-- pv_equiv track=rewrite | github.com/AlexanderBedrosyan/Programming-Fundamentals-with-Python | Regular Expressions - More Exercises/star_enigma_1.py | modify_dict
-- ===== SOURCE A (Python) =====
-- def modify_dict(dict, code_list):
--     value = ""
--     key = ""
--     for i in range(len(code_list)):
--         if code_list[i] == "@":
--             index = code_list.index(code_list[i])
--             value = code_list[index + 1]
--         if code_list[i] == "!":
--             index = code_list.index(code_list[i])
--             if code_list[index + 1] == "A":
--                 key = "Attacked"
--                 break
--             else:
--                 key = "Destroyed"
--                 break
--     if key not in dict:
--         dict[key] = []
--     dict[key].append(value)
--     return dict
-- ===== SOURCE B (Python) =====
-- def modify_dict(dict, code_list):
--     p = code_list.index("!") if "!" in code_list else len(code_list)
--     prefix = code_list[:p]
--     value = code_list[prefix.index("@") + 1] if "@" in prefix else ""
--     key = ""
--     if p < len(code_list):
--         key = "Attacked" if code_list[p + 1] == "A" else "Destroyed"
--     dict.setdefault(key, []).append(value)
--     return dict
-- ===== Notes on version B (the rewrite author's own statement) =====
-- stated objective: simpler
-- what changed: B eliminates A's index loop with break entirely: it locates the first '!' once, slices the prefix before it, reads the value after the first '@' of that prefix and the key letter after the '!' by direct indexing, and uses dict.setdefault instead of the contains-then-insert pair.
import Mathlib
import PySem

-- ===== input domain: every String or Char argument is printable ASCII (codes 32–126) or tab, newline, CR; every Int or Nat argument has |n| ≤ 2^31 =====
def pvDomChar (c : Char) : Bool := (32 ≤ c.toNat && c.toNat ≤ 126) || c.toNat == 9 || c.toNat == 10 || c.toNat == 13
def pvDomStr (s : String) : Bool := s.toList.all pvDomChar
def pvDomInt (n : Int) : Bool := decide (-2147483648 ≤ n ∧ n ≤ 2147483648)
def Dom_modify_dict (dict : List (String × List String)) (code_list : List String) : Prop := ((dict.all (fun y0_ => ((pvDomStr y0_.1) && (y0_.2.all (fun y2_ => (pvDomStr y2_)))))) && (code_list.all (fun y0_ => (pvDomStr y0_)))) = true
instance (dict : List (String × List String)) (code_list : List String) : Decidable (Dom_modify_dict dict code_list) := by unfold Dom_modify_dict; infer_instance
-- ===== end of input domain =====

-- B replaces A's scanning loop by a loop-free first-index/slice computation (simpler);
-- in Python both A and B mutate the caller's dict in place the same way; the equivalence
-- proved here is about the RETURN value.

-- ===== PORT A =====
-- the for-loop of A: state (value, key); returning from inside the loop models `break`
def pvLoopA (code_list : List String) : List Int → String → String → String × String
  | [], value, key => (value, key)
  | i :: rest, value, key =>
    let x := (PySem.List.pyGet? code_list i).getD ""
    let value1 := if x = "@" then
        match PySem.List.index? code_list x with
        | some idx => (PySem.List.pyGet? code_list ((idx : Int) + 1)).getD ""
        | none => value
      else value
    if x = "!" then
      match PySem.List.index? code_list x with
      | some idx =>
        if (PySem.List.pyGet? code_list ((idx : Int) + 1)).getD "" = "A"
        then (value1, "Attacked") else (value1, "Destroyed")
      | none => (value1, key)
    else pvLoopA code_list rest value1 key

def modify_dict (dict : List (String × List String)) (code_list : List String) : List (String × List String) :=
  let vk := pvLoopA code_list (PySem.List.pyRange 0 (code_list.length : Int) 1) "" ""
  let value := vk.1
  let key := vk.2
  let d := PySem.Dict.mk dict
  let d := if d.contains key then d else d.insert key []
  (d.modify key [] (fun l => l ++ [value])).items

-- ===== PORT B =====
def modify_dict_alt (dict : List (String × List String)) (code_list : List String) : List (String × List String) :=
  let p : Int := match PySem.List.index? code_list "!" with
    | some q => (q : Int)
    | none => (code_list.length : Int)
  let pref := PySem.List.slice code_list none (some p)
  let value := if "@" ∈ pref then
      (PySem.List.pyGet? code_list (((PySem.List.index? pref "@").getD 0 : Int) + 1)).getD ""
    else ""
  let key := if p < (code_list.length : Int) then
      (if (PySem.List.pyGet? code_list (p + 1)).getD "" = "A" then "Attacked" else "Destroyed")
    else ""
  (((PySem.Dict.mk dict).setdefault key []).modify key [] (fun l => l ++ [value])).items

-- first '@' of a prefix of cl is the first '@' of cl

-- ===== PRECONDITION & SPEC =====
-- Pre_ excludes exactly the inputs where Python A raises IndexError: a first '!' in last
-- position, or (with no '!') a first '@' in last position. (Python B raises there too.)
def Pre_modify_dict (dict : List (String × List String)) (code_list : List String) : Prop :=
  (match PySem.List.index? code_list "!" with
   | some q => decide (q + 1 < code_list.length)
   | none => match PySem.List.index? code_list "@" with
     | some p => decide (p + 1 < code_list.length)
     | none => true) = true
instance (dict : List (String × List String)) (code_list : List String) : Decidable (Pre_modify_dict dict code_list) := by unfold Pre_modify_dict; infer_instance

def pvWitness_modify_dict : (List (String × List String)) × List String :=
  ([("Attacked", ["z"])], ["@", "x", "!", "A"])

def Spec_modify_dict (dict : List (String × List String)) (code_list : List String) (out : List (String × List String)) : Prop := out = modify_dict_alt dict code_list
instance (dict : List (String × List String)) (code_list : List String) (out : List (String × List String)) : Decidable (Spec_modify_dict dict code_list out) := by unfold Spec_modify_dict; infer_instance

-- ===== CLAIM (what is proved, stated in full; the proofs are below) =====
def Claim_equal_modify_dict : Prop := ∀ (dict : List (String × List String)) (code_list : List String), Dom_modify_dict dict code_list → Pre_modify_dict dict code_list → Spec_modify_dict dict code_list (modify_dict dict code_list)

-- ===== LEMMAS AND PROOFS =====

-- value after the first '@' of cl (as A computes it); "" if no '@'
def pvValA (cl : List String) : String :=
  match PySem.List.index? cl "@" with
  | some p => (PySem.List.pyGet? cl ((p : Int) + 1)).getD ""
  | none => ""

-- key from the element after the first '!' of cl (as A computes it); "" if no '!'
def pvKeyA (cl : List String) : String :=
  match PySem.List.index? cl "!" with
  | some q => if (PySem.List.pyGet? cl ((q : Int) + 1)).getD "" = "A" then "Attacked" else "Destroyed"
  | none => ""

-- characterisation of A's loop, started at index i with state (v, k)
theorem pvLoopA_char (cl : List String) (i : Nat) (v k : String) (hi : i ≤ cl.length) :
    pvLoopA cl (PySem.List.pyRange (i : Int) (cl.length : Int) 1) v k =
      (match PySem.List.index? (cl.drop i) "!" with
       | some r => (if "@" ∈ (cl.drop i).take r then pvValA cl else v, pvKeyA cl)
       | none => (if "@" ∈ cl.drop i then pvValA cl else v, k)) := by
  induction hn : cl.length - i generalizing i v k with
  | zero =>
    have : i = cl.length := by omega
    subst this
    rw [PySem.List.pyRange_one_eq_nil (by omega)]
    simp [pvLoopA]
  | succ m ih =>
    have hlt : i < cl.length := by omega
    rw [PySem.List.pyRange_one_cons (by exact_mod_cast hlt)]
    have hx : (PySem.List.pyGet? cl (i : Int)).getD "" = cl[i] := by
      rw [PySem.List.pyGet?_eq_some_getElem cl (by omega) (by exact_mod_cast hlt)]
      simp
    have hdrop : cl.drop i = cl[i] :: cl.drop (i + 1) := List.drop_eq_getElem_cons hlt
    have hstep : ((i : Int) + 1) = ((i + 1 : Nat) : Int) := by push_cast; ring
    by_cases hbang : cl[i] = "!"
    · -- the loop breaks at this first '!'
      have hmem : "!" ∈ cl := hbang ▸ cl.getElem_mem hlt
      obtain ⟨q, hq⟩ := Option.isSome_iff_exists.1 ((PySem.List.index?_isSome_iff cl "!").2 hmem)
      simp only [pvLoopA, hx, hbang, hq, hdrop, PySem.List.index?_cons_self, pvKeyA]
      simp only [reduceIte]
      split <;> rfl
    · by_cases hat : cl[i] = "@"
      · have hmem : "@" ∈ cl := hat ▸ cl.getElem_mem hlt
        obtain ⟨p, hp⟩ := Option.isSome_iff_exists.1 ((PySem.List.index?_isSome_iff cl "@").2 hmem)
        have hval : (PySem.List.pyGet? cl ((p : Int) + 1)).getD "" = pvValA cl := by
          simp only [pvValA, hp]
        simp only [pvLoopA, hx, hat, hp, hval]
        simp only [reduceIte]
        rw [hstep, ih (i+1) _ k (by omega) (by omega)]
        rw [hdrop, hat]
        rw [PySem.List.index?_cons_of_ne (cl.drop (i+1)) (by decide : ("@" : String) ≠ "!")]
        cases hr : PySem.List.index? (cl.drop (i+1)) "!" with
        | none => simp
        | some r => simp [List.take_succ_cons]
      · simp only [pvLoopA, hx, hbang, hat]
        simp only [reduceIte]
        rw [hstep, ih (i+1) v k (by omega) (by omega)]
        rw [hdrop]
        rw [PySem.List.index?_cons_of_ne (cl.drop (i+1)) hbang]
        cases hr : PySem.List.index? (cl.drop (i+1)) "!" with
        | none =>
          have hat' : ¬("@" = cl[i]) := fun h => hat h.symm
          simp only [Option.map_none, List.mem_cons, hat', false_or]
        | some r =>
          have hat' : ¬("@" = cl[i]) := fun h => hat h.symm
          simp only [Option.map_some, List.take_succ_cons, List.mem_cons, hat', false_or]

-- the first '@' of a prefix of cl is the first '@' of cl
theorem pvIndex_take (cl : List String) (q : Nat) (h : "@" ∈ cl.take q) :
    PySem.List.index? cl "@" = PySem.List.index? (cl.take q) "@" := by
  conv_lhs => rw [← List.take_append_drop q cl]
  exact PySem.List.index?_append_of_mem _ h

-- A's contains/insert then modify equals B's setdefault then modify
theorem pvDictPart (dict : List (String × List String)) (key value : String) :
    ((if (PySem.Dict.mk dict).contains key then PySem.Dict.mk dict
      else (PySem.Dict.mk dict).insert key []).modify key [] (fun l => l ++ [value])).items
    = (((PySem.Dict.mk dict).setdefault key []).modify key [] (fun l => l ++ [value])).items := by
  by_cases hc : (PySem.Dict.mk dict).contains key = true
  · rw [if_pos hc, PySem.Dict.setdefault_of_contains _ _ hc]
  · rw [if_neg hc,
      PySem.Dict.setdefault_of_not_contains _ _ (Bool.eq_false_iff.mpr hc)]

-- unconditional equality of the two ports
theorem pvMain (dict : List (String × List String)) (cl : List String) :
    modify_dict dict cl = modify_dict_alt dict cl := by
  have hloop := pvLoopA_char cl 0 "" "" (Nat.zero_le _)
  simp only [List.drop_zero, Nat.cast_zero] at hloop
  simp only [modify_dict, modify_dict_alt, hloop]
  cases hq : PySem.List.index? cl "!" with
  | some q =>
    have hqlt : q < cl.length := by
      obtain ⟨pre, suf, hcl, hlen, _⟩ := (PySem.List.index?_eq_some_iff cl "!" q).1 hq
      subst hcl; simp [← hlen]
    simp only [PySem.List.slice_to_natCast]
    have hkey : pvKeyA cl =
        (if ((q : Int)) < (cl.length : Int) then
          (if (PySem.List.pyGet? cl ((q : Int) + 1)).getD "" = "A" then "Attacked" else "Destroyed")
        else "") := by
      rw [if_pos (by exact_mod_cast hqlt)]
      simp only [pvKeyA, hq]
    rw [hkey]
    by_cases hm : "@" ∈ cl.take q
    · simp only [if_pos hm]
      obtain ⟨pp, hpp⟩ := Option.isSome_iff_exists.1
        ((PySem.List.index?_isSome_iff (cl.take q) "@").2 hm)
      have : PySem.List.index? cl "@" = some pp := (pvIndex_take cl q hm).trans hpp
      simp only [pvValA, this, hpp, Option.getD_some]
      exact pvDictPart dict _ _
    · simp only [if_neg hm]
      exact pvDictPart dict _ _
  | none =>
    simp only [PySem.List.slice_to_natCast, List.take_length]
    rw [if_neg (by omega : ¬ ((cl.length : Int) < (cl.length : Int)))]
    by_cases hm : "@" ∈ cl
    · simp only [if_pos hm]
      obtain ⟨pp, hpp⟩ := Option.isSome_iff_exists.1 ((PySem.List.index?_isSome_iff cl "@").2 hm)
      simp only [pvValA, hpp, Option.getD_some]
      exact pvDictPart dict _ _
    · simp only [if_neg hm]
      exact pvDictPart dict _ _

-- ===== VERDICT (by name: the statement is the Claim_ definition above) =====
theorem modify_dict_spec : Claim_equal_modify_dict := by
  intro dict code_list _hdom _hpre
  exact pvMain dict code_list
***
→ **REQUIREMENT**
Given the records above, reproduce precisely and only the lines between the line holding "have hstep : ((i" and the line holding "have hval : (PySem.List.pyGet?", inclusive.

→ **RESPONSE AREA**
    have hstep : ((i : Int) + 1) = ((i + 1 : Nat) : Int) := by push_cast; ring
    by_cases hbang : cl[i] = "!"
    · -- the loop breaks at this first '!'
      have hmem : "!" ∈ cl := hbang ▸ cl.getElem_mem hlt
      obtain ⟨q, hq⟩ := Option.isSome_iff_exists.1 ((PySem.List.index?_isSome_iff cl "!").2 hmem)
      simp only [pvLoopA, hx, hbang, hq, hdrop, PySem.List.index?_cons_self, pvKeyA]
      simp only [reduceIte]
      split <;> rfl
    · by_cases hat : cl[i] = "@"
      · have hmem : "@" ∈ cl := hat ▸ cl.getElem_mem hlt
        obtain ⟨p, hp⟩ := Option.isSome_iff_exists.1 ((PySem.List.index?_isSome_iff cl "@").2 hmem)
        have hval : (PySem.List.pyGet? cl ((p : Int) + 1)).getD "" = pvValA cl := by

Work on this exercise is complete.